You might need http://unixsocket… (I’d have to go look when I have a chance, but if you are able to try it sooner, that should be faster.) – Origins are typically scheme + host.

1 Like

Indeed.

/usr/bin # curl --unix-socket /tmp/http.sock -X GET -H'Content-Type: application/json' -H'Origin: http://unixsocket' http://unixsocket/config/
{"admin":{"enforce_origin":true,"listen":"unix//tmp/http.sock","origins":["unixsocket"]},"logging":{"logs":{"default":{"level":"DEBUG"}}}}
/usr/bin # curl --unix-socket /tmp/http.sock -X GET -H'Content-Type: application/json' -H'Origin: http://unixsocket' unixsocket/config/
{"admin":{"enforce_origin":true,"listen":"unix//tmp/http.sock","origins":["unixsocket"]},"logging":{"logs":{"default":{"level":"DEBUG"}}}}

I looked at the actual commit as well cmd: Fix unix socket addresses for admin API requests (#4742) · caddyserver/caddy@2e4c091 · GitHub

For reference, the ones without the scheme and just the host continue to fail (as expected?)

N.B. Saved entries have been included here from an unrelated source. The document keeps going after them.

-- pv_equiv track=rewrite | github.com/june3780/source_code_GI_renewal | read_DEF_LEF/parsing_def.py | get_lines_by_idx
-- ===== SOURCE A (Python) =====
-- def get_lines_by_idx(index_dict,line):
--     temp_lines=['']
--     for idx in range(len(line)):
--         if idx<index_dict['start_idx'] or idx>index_dict['end_idx']:
--             continue
--         temp_lines[-1]=temp_lines[-1]+' '+line[idx].replace('\n','')
--         if line[idx].replace('\n','').strip().endswith(';'):
--             temp_lines.append('')
--
--
--     return temp_lines
-- ===== SOURCE B (Python) =====
-- def get_lines_by_idx(index_dict, line):
--     toks = [t.replace('\n', '')
--             for i, t in enumerate(line)
--             if index_dict['start_idx'] <= i <= index_dict['end_idx']]
--     return _split(toks)
--
--
-- def _split(toks):
--     for k, t in enumerate(toks):
--         if t.strip().endswith(';'):
--             return [' ' + ' '.join(toks[:k + 1])] + _split(toks[k + 1:])
--     return [' ' + ' '.join(toks)] if toks else ['']
-- ===== Notes on version B (the rewrite author's own statement) =====
-- stated objective: alternative
-- what changed: B first materialises the cleaned in-range token list and then splits it recursively at the first ';'-terminated token (slice-and-recurse), instead of A's single left-to-right loop that accumulates strings in place into the last list element.
import Mathlib
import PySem

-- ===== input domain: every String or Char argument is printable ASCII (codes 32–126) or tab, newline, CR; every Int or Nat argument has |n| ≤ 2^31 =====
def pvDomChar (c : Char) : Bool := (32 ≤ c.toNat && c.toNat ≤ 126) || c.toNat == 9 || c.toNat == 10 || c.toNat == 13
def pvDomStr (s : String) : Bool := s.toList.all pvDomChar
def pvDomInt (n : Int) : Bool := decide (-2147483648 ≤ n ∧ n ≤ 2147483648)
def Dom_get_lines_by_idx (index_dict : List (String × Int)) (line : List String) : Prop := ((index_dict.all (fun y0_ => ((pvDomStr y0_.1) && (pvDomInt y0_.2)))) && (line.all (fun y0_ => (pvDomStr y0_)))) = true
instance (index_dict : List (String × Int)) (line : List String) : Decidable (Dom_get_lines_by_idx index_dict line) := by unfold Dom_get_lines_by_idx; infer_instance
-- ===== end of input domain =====

-- B materialises the cleaned in-range token list and splits it recursively at the first
-- ';'-terminated token, instead of A's in-place string accumulation; same cost, different algorithm.

-- ===== PORT A =====
-- A's loop 'for idx in range(len(line))' with the short-circuit test 'idx<d["start_idx"] or idx>d["end_idx"]';
-- a failing dict lookup (Python KeyError) is the 'none' branch, excluded by Pre_ below.
-- 'a + " " + b' on strings is ported exactly as PySem.Str.join " " [a, b].
def get_lines_by_idx (index_dict : List (String × Int)) (line : List String) : List String :=
  (PySem.List.pyRange 0 (line.length : Int) 1).foldl
    (fun temp_lines idx =>
      match (PySem.Dict.mk index_dict).get? "start_idx" with
      | none => temp_lines  -- KeyError; unreachable under Pre_
      | some lo =>
        if idx < lo then temp_lines   -- continue (short-circuit: end_idx not looked up)
        else
          match (PySem.Dict.mk index_dict).get? "end_idx" with
          | none => temp_lines  -- KeyError; unreachable under Pre_
          | some hi =>
            if idx > hi then temp_lines  -- continue
            else
              -- temp_lines[-1] = temp_lines[-1] + ' ' + line[idx].replace('\n','')
              let tl := temp_lines.dropLast ++
                [PySem.Str.join " " [temp_lines.getLast!,
                   PySem.Str.replace (PySem.List.pyGetD line idx "") "\n" ""]]
              if PySem.Str.endswith
                   (PySem.Str.strip (PySem.Str.replace (PySem.List.pyGetD line idx "") "\n" "")) ";"
              then tl ++ [""] else tl)
    [""]

-- ===== PORT B =====
-- Source B's "' ' + ' '.join(g)"; ' ' + ' '.join(g) is exactly PySem.Str.join " " ("" :: g);
-- the 'if toks else' guard makes this handle the empty final segment too.
def pvFmt (g : List String) : String :=
  if g.isEmpty then "" else PySem.Str.join " " ("" :: g)

-- Source B's _split: its for-loop-with-return finds the FIRST token whose strip() ends with ';'
-- (ported as List.findIdx?); toks[:k+1] / toks[k+1:] with 0 ≤ k+1 ≤ len are exactly take/drop.
def pvSplit (toks : List String) : List String :=
  match h : toks.findIdx? (fun t => PySem.Str.endswith (PySem.Str.strip t) ";") with
  | some k => pvFmt (toks.take (k + 1)) :: pvSplit (toks.drop (k + 1))
  | none => [pvFmt toks]
termination_by toks.length
decreasing_by
  have hne : toks ≠ [] := by intro he; rw [he] at h; simp at h
  have : 0 < toks.length := List.length_pos_iff.mpr hne
  simp only [List.length_drop]; omega

-- the comprehension's chained test index_dict['start_idx'] <= i <= index_dict['end_idx']
-- (short-circuit: end_idx only looked up if the first comparison holds; a failing lookup,
-- Python KeyError, is a 'none' branch, excluded by Pre_ below)
def pvInRange (index_dict : List (String × Int)) (i : Int) : Bool :=
  match (PySem.Dict.mk index_dict).get? "start_idx" with
  | none => false  -- KeyError; unreachable under Pre_
  | some lo =>
    if lo ≤ i then
      match (PySem.Dict.mk index_dict).get? "end_idx" with
      | none => false  -- KeyError; unreachable under Pre_
      | some hi => i ≤ hi
    else false

def get_lines_by_idx_alt (index_dict : List (String × Int)) (line : List String) : List String :=
  pvSplit (((PySem.List.enumerate line 0).filter
              (fun p => pvInRange index_dict p.1)).map
            (fun p => PySem.Str.replace p.2 "\n" ""))

-- ===== PRECONDITION & SPEC =====
-- Pre_ excludes exactly the inputs on which A (and B alike) raises KeyError: a non-empty line
-- with 'start_idx' missing, or 'end_idx' missing while some index reaches the second comparison.
def Pre_get_lines_by_idx (index_dict : List (String × Int)) (line : List String) : Prop :=
  line = [] ∨
    ((PySem.Dict.mk index_dict).contains "start_idx" = true ∧
      ((PySem.Dict.mk index_dict).contains "end_idx" = true ∨
        (line.length : Int) ≤ (PySem.Dict.mk index_dict).getD "start_idx" 0))
instance (index_dict : List (String × Int)) (line : List String) : Decidable (Pre_get_lines_by_idx index_dict line) := by unfold Pre_get_lines_by_idx; infer_instance

def pvWitness_get_lines_by_idx : (List (String × Int)) × List String :=
  ([("start_idx", 0), ("end_idx", 1)], ["a;", "b"])

def Spec_get_lines_by_idx (index_dict : List (String × Int)) (line : List String) (out : List String) : Prop := out = get_lines_by_idx_alt index_dict line
instance (index_dict : List (String × Int)) (line : List String) (out : List String) : Decidable (Spec_get_lines_by_idx index_dict line out) := by unfold Spec_get_lines_by_idx; infer_instance

-- ===== CLAIM (what is proved, stated in full; the proofs are below) =====
def Claim_equal_get_lines_by_idx : Prop := ∀ (index_dict : List (String × Int)) (line : List String), Dom_get_lines_by_idx index_dict line → Pre_get_lines_by_idx index_dict line → Spec_get_lines_by_idx index_dict line (get_lines_by_idx index_dict line)

-- ===== LEMMAS AND PROOFS =====

-- cut test and A's loop body with the lookups resolved
def pvCut (t : String) : Bool := PySem.Str.endswith (PySem.Str.strip t) ";"

def pvStep (tl : List String) (t : String) : List String :=
  let tl' := tl.dropLast ++ [PySem.Str.join " " [tl.getLast!, t]]
  if pvCut t then tl' ++ [""] else tl'

theorem chars_join_concat (sep t : List Char) :
    ∀ (L : List (List Char)), L ≠ [] →
      PySem.Chars.join sep (L ++ [t]) = PySem.Chars.join sep L ++ sep ++ t
  | [a], _ => by
      simp only [List.cons_append, List.nil_append, PySem.Chars.join_cons_cons,
        PySem.Chars.join_singleton]
  | (a :: b :: r), _ => by
      have ih := chars_join_concat sep t (b :: r) (by simp)
      simp only [List.cons_append] at ih ⊢
      rw [PySem.Chars.join_cons_cons, ih, PySem.Chars.join_cons_cons]
      simp [List.append_assoc]

theorem pvJoin_append_singleton (sep : String) (L : List String) (t : String) (h : L ≠ []) :
    PySem.Str.join sep (L ++ [t]) = PySem.Str.join sep [PySem.Str.join sep L, t] := by
  apply String.toList_inj.mp
  simp [PySem.Str.toList_join]
  rw [chars_join_concat sep.toList t.toList (L.map String.toList) (by simpa using h)]
  rw [PySem.Chars.join_cons_cons]
  simp [PySem.Chars.join_singleton]

theorem pvFmt_append (g : List String) (t : String) :
    pvFmt (g ++ [t]) = PySem.Str.join " " [pvFmt g, t] := by
  cases g with
  | nil => simp [pvFmt]
  | cons x xs =>
      have h1 : pvFmt ((x :: xs) ++ [t]) = PySem.Str.join " " (("" :: x :: xs) ++ [t]) := by
        simp [pvFmt]
      rw [h1, pvJoin_append_singleton " " ("" :: x :: xs) t (by simp)]
      simp [pvFmt]

-- pvSplit's defining equation, usable for rewriting
theorem pvSplit_eq (toks : List String) :
    pvSplit toks =
      match toks.findIdx? (fun t => PySem.Str.endswith (PySem.Str.strip t) ";") with
      | some k => pvFmt (toks.take (k + 1)) :: pvSplit (toks.drop (k + 1))
      | none => [pvFmt toks] := by
  cases hf : toks.findIdx? (fun t => PySem.Str.endswith (PySem.Str.strip t) ";") with
  | none => rw [pvSplit, hf]
  | some k => rw [pvSplit, hf]

-- A's accumulator fold over the cleaned in-range tokens computes pvSplit with a pending
-- prefix group g (whose formatted form is the open last line).
theorem pvFold_split : ∀ (ts : List String) (g : List String) (acc : List String),
    ts.foldl pvStep (acc ++ [pvFmt g]) =
      acc ++ (match ts.findIdx? (fun t => PySem.Str.endswith (PySem.Str.strip t) ";") with
              | some k => pvFmt (g ++ ts.take (k + 1)) :: pvSplit (ts.drop (k + 1))
              | none => [pvFmt (g ++ ts)])
  | [], g, acc => by simp
  | (t :: ts), g, acc => by
      have hstep : pvStep (acc ++ [pvFmt g]) t =
          if pvCut t then (acc ++ [pvFmt (g ++ [t])]) ++ [pvFmt []]
          else acc ++ [pvFmt (g ++ [t])] := by
        unfold pvStep
        rw [show (acc ++ [pvFmt g]).dropLast = acc by simp,
            show (acc ++ [pvFmt g]).getLast! = pvFmt g by simp,
            ← pvFmt_append]
        rfl
      simp only [List.foldl_cons, hstep, List.findIdx?_cons]
      by_cases hc : pvCut t
      · rw [if_pos hc]
        rw [pvFold_split ts [] (acc ++ [pvFmt (g ++ [t])])]
        simp only [pvCut] at hc
        simp only [hc, if_true, List.nil_append]
        rw [← pvSplit_eq ts]
        simp
      · rw [if_neg hc]
        rw [pvFold_split ts (g ++ [t]) acc]
        simp only [pvCut, Bool.not_eq_true] at hc
        simp only [hc, Bool.false_eq_true, if_false]
        cases hf : ts.findIdx? (fun t => PySem.Str.endswith (PySem.Str.strip t) ";") with
        | none => simp
        | some k => simp [List.append_assoc]

-- fold over the index range with the in-range test = fold over the filtered, cleaned tokens
theorem pvFilter_fold (lo hi : Int) (f : Int → String) :
    ∀ (l : List Int) (init : List String),
      l.foldl (fun tl i => if i < lo then tl else if i > hi then tl else pvStep tl (f i)) init
        = ((l.filter (fun i => decide (lo ≤ i) && decide (i ≤ hi))).map f).foldl pvStep init
  | [], _ => rfl
  | (i :: l), init => by
      rw [List.foldl_cons, List.filter_cons]
      by_cases h1 : i < lo
      · rw [if_pos h1, if_neg (by simp; intro h; omega)]
        exact pvFilter_fold lo hi f l init
      · rw [if_neg h1]
        by_cases h2 : i > hi
        · rw [if_pos h2, if_neg (by simp; omega)]
          exact pvFilter_fold lo hi f l init
        · rw [if_neg h2, if_pos (by simp; omega), List.map_cons, List.foldl_cons]
          exact pvFilter_fold lo hi f l (pvStep init (f i))

-- a fold whose body never changes the state returns its initial state
theorem pvFoldl_id {α β : Type} (f : α → β → α) :
    ∀ (l : List β) (init : α), (∀ s x, x ∈ l → f s x = s) → l.foldl f init = init
  | [], _, _ => rfl
  | (x :: l), init, h => by
      rw [List.foldl_cons, h init x (by simp)]
      exact pvFoldl_id f l init (fun s y hy => h s y (by simp [hy]))

theorem pvSplit_nil : pvSplit [] = [""] := by
  rw [pvSplit_eq]
  simp [pvFmt]

theorem pv_main (index_dict : List (String × Int)) (line : List String)
    (hpre : Pre_get_lines_by_idx index_dict line) :
    get_lines_by_idx index_dict line = get_lines_by_idx_alt index_dict line := by
  unfold get_lines_by_idx get_lines_by_idx_alt
  rcases hpre with hnil | ⟨h1, h2⟩
  · -- empty line: the range and the enumeration are both empty
    subst hnil
    simp [pvSplit_nil]
  obtain ⟨lo, hlo⟩ : ∃ lo, (PySem.Dict.mk index_dict).get? "start_idx" = some lo := by
    rw [PySem.Dict.contains_eq_isSome_get?] at h1
    exact Option.isSome_iff_exists.mp h1
  rcases h2 with h2 | h2
  · -- both keys present: the general case
    obtain ⟨hi, hhi⟩ : ∃ hi, (PySem.Dict.mk index_dict).get? "end_idx" = some hi := by
      rw [PySem.Dict.contains_eq_isSome_get?] at h2
      exact Option.isSome_iff_exists.mp h2
    rw [hlo, hhi]
    have hrange : (fun (p : Int × String) => pvInRange index_dict p.1)
        = (fun p => decide (lo ≤ p.1) && decide (p.1 ≤ hi)) := by
      funext p
      unfold pvInRange
      rw [hlo, hhi]
      by_cases h : lo ≤ p.1 <;> simp [h]
    -- A's fold body = the filtered fold of pvStep
    have hbody : (fun (temp_lines : List String) (idx : Int) =>
        if idx < lo then temp_lines
        else if idx > hi then temp_lines
        else
          let tl := temp_lines.dropLast ++
            [PySem.Str.join " " [temp_lines.getLast!,
               PySem.Str.replace (PySem.List.pyGetD line idx "") "\n" ""]]
          if PySem.Str.endswith
               (PySem.Str.strip (PySem.Str.replace (PySem.List.pyGetD line idx "") "\n" "")) ";"
          then tl ++ [""] else tl)
        = (fun tl i => if i < lo then tl else if i > hi then tl
            else pvStep tl (PySem.Str.replace (PySem.List.pyGetD line i "") "\n" "")) := by
      funext tl i
      simp only [pvStep, pvCut]
      split_ifs <;> simp [List.append_assoc]
    rw [hbody,
      pvFilter_fold lo hi (fun i => PySem.Str.replace (PySem.List.pyGetD line i "") "\n" ""),
      hrange]
    -- B's token list is that same filtered, cleaned list
    have hlist : (((PySem.List.enumerate line 0).filter
          (fun p => decide (lo ≤ p.1) && decide (p.1 ≤ hi))).map
        (fun p => PySem.Str.replace p.2 "\n" ""))
        = ((PySem.List.pyRange 0 (line.length : Int) 1).filter
            (fun i => decide (lo ≤ i) && decide (i ≤ hi))).map
          (fun i => PySem.Str.replace (PySem.List.pyGetD line i "") "\n" "") := by
      rw [PySem.List.enumerate_eq_map_pyRange (d := ""), List.filter_map, List.map_map]
      simp [Function.comp_def]
    rw [hlist]
    have hfold := pvFold_split
      (((PySem.List.pyRange 0 (line.length : Int) 1).filter
          (fun i => decide (lo ≤ i) && decide (i ≤ hi))).map
        (fun i => PySem.Str.replace (PySem.List.pyGetD line i "") "\n" "")) [] []
    simp only [List.nil_append] at hfold
    rw [show ([""] : List String) = [pvFmt []] from rfl, hfold, ← pvSplit_eq]
  · -- end_idx may be missing: every index is below start_idx, so neither side keeps anything
    have hlen : (line.length : Int) ≤ lo := by
      rwa [PySem.Dict.getD_eq_get?_getD, hlo, Option.getD_some] at h2
    rw [hlo]
    rw [pvFoldl_id _ _ _ (by
      intro s x hx
      have hx' := (PySem.List.mem_pyRange_one).mp hx
      have hxl : x < lo := by omega
      simp [hxl])]
    have hfilter : ((PySem.List.enumerate line 0).filter
        (fun p => pvInRange index_dict p.1)) = [] := by
      rw [List.filter_eq_nil_iff]
      intro p hp
      obtain ⟨k, hk, rfl⟩ := (PySem.List.mem_enumerate_iff _ _ _).mp hp
      unfold pvInRange
      rw [hlo]
      have hnk : ¬ (lo ≤ (k : Int)) := by omega
      simp [hnk]
    rw [hfilter]
    simp [pvSplit_nil]

-- ===== VERDICT (by name: the statement is the Claim_ definition above) =====
theorem get_lines_by_idx_spec : Claim_equal_get_lines_by_idx := by
  intro index_dict line _ hpre
  unfold Spec_get_lines_by_idx
  exact pv_main index_dict line hpre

/usr/bin # curl --unix-socket /tmp/http.sock -X GET -H'Content-Type: application/json' http://unixsocket/config/
{"error":"client is not allowed to access from origin ''"}
/usr/bin # curl --unix-socket /tmp/http.sock -X GET -H'Content-Type: application/json' unixsocket/config/
{"error":"client is not allowed to access from origin ''"}
/usr/bin # curl --unix-socket /tmp/http.sock -X GET -H'Content-Type: application/json' -H'Origin: unixsocket' http://unixsocket/config/
{"error":"client is not allowed to access from origin 'unixsocket'"}
/usr/bin # curl --unix-socket /tmp/http.sock -X GET -H'Content-Type: application/json' -H'Origin: unixsocket' unixsocket/config/
{"error":"client is not allowed to access from origin 'unixsocket'"}

I’ll now go and followup at Interest in enabling `enforce_origin` and `origins`? · Issue #359 · lucaslorentz/caddy-docker-proxy · GitHub

Thank you @matt @emilylange and @francislavoie

1 Like

My understanding is that the Origin header should always contain a scheme:

2 Likes

This topic was automatically closed after 30 days. New replies are no longer allowed.